[Collected data]
· · · ·
-- pv_equiv track=rewrite | github.com/lisj1211/Algorithm | 剑指offer/13. 机器人的运动范围.py | not_go
-- ===== SOURCE A (Python) =====
-- def not_go(i, j, k):
--     res = 0
--     while i:
--         res += i%10
--         i //= 10
--     while j:
--         res += j%10
--         j //= 10
--     return res > k
-- ===== SOURCE B (Python) =====
-- def not_go(i, j, k):
--     return sum(int(c) for c in str(i)) + sum(int(c) for c in str(j)) > k
-- ===== Notes on version B (the rewrite author's own statement) =====
-- stated objective: idiomatic
-- what changed: Replaces the two accumulate-in-loop %10 // 10 while-loops with a single return expression summing the digit characters of str(i) and str(j).
import Mathlib
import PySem

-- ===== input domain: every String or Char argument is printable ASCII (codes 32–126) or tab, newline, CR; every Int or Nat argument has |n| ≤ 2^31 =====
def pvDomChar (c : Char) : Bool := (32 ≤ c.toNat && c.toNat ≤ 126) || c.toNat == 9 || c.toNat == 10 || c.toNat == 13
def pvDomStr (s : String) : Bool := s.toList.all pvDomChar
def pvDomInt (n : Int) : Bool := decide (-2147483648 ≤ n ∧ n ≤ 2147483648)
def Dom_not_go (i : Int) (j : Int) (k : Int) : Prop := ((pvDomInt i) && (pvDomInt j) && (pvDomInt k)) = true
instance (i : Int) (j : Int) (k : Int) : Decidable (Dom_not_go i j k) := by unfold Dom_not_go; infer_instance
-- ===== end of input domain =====

-- B replaces A's two %10-//10 while-loops by a single expression summing the digit
-- characters of str(i) and str(j) (idiomatic; same cost).

-- ===== PORT A =====
-- Python: `while i: res += i % 10; i //= 10`.  The Python loop condition is i ≠ 0, but for
-- i < 0 floor-division drives i to -1 and the loop never terminates (Pre_ excludes those
-- inputs); the `0 < i` guard only totalizes the same computation.
def pvLoopA (i : Int) (res : Int) : Int :=
  if h : 0 < i then pvLoopA (PySem.Int.floordiv i 10) (res + PySem.Int.mod i 10) else res
termination_by i.toNat
decreasing_by
  simp only [PySem.Int.floordiv]
  rw [Int.fdiv_eq_ediv]
  omega

def not_go (i : Int) (j : Int) (k : Int) : Bool :=
  decide (pvLoopA j (pvLoopA i 0) > k)

-- ===== PORT B =====
-- int(c) for one character c; PySem.Int.ofChars? is exact (none = ValueError, which Pre_ excludes).
def pvDigitInt (c : Char) : Int := (PySem.Int.ofChars? [c]).getD 0

def not_go_alt (i : Int) (j : Int) (k : Int) : Bool :=
  decide (((PySem.Int.toStr i).toList.map pvDigitInt).sum
        + ((PySem.Int.toStr j).toList.map pvDigitInt).sum > k)

-- ===== PRECONDITION & SPEC =====
-- Pre_ excludes i < 0 or j < 0: there A's while-loop never terminates (i //= 10 stalls at -1),
-- so A returns on exactly the inputs Pre_ admits.
def Pre_not_go (i : Int) (j : Int) (k : Int) : Prop := 0 ≤ i ∧ 0 ≤ j
instance (i : Int) (j : Int) (k : Int) : Decidable (Pre_not_go i j k) := by unfold Pre_not_go; infer_instance
def pvWitness_not_go : Int × Int × Int := (19, 3, 5)

def Spec_not_go (i : Int) (j : Int) (k : Int) (out : Bool) : Prop := out = not_go_alt i j k
instance (i : Int) (j : Int) (k : Int) (out : Bool) : Decidable (Spec_not_go i j k out) := by unfold Spec_not_go; infer_instance

-- ===== CLAIM (what is proved, stated in full; the proofs are below) =====
def Claim_equal_not_go : Prop := ∀ (i : Int) (j : Int) (k : Int), Dom_not_go i j k → Pre_not_go i j k → Spec_not_go i j k (not_go i j k)

-- ===== LEMMAS AND PROOFS =====

lemma pvDigitInt_digitChar (d : Nat) (hd : d < 10) :
    pvDigitInt (Nat.digitChar d) = (d : Int) := by
  interval_cases d <;> decide

-- A's loop on a natural number equals res + the digit-character sum of Nat.toDigits 10 n.
lemma pvLoopA_eq (n : Nat) (res : Int) :
    pvLoopA (n : Int) res = res + ((Nat.toDigits 10 n).map pvDigitInt).sum := by
  induction n using Nat.strong_induction_on generalizing res with
  | _ n ih =>
    rcases Nat.eq_zero_or_pos n with h0 | hpos
    · subst h0
      rw [pvLoopA]
      norm_num [Nat.toDigits_zero]
      decide
    · rw [pvLoopA]
      have hgt : (0 : Int) < (n : Int) := by exact_mod_cast hpos
      rw [dif_pos hgt]
      have hfd : PySem.Int.floordiv (n : Int) 10 = ((n / 10 : Nat) : Int) := by
        simp only [PySem.Int.floordiv]
        rw [Int.fdiv_eq_ediv]
        omega
      have hmd : PySem.Int.mod (n : Int) 10 = ((n % 10 : Nat) : Int) := by
        simp only [PySem.Int.mod]
        rw [Int.fmod_eq_emod]
        norm_num
      rw [hfd, hmd]
      rcases Nat.lt_or_ge n 10 with hsmall | hbig
      · have : n / 10 = 0 := Nat.div_eq_of_lt hsmall
        rw [this]
        rw [pvLoopA]
        norm_num [Nat.toDigits_of_lt_base hsmall, Nat.mod_eq_of_lt hsmall,
          pvDigitInt_digitChar n hsmall]
      · have hdiv : n / 10 < n := Nat.div_lt_self hpos (by norm_num)
        rw [ih (n / 10) hdiv]
        rw [Nat.toDigits_of_base_le (by norm_num) hbig]
        rw [List.map_append, List.sum_append]
        simp [pvDigitInt_digitChar (n % 10) (Nat.mod_lt n (by norm_num))]
        ring

-- For 0 ≤ m, B's per-argument digit sum equals A's loop started at 0.
lemma sum_toStr_eq (m : Int) (hm : 0 ≤ m) (res : Int) :
    pvLoopA m res = res + ((PySem.Int.toStr m).toList.map pvDigitInt).sum := by
  rw [PySem.Int.toList_toStr]
  obtain ⟨n, rfl⟩ := Int.eq_ofNat_of_zero_le hm
  rw [pvLoopA_eq]
  simp only [PySem.Int.toChars]
  rw [if_neg (by omega)]
  norm_num

-- ===== VERDICT (by name: the statement is the Claim_ definition above) =====
theorem not_go_spec : Claim_equal_not_go := by
  intro i j k _ hpre
  unfold Spec_not_go not_go not_go_alt
  rw [sum_toStr_eq i hpre.1 0, sum_toStr_eq j hpre.2 _]
  norm_num [add_comm]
· · · ·
What the task asks:
Your answer must be the line with "hpos (by norm_num)" and all lines after it through the final line of the entries, copied exactly and with nothing added.

Solution for this problem:
      · have hdiv : n / 10 < n := Nat.div_lt_self hpos (by norm_num)
        rw [ih (n / 10) hdiv]
        rw [Nat.toDigits_of_base_le (by norm_num) hbig]
        rw [List.map_append, List.sum_append]
        simp [pvDigitInt_digitChar (n % 10) (Nat.mod_lt n (by norm_num))]
        ring

-- For 0 ≤ m, B's per-argument digit sum equals A's loop started at 0.
lemma sum_toStr_eq (m : Int) (hm : 0 ≤ m) (res : Int) :
    pvLoopA m res = res + ((PySem.Int.toStr m).toList.map pvDigitInt).sum := by
  rw [PySem.Int.toList_toStr]
  obtain ⟨n, rfl⟩ := Int.eq_ofNat_of_zero_le hm
  rw [pvLoopA_eq]
  simp only [PySem.Int.toChars]
  rw [if_neg (by omega)]
  norm_num

-- ===== VERDICT (by name: the statement is the Claim_ definition above) =====
theorem not_go_spec : Claim_equal_not_go := by
  intro i j k _ hpre
  unfold Spec_not_go not_go not_go_alt
  rw [sum_toStr_eq i hpre.1 0, sum_toStr_eq j hpre.2 _]
  norm_num [add_comm]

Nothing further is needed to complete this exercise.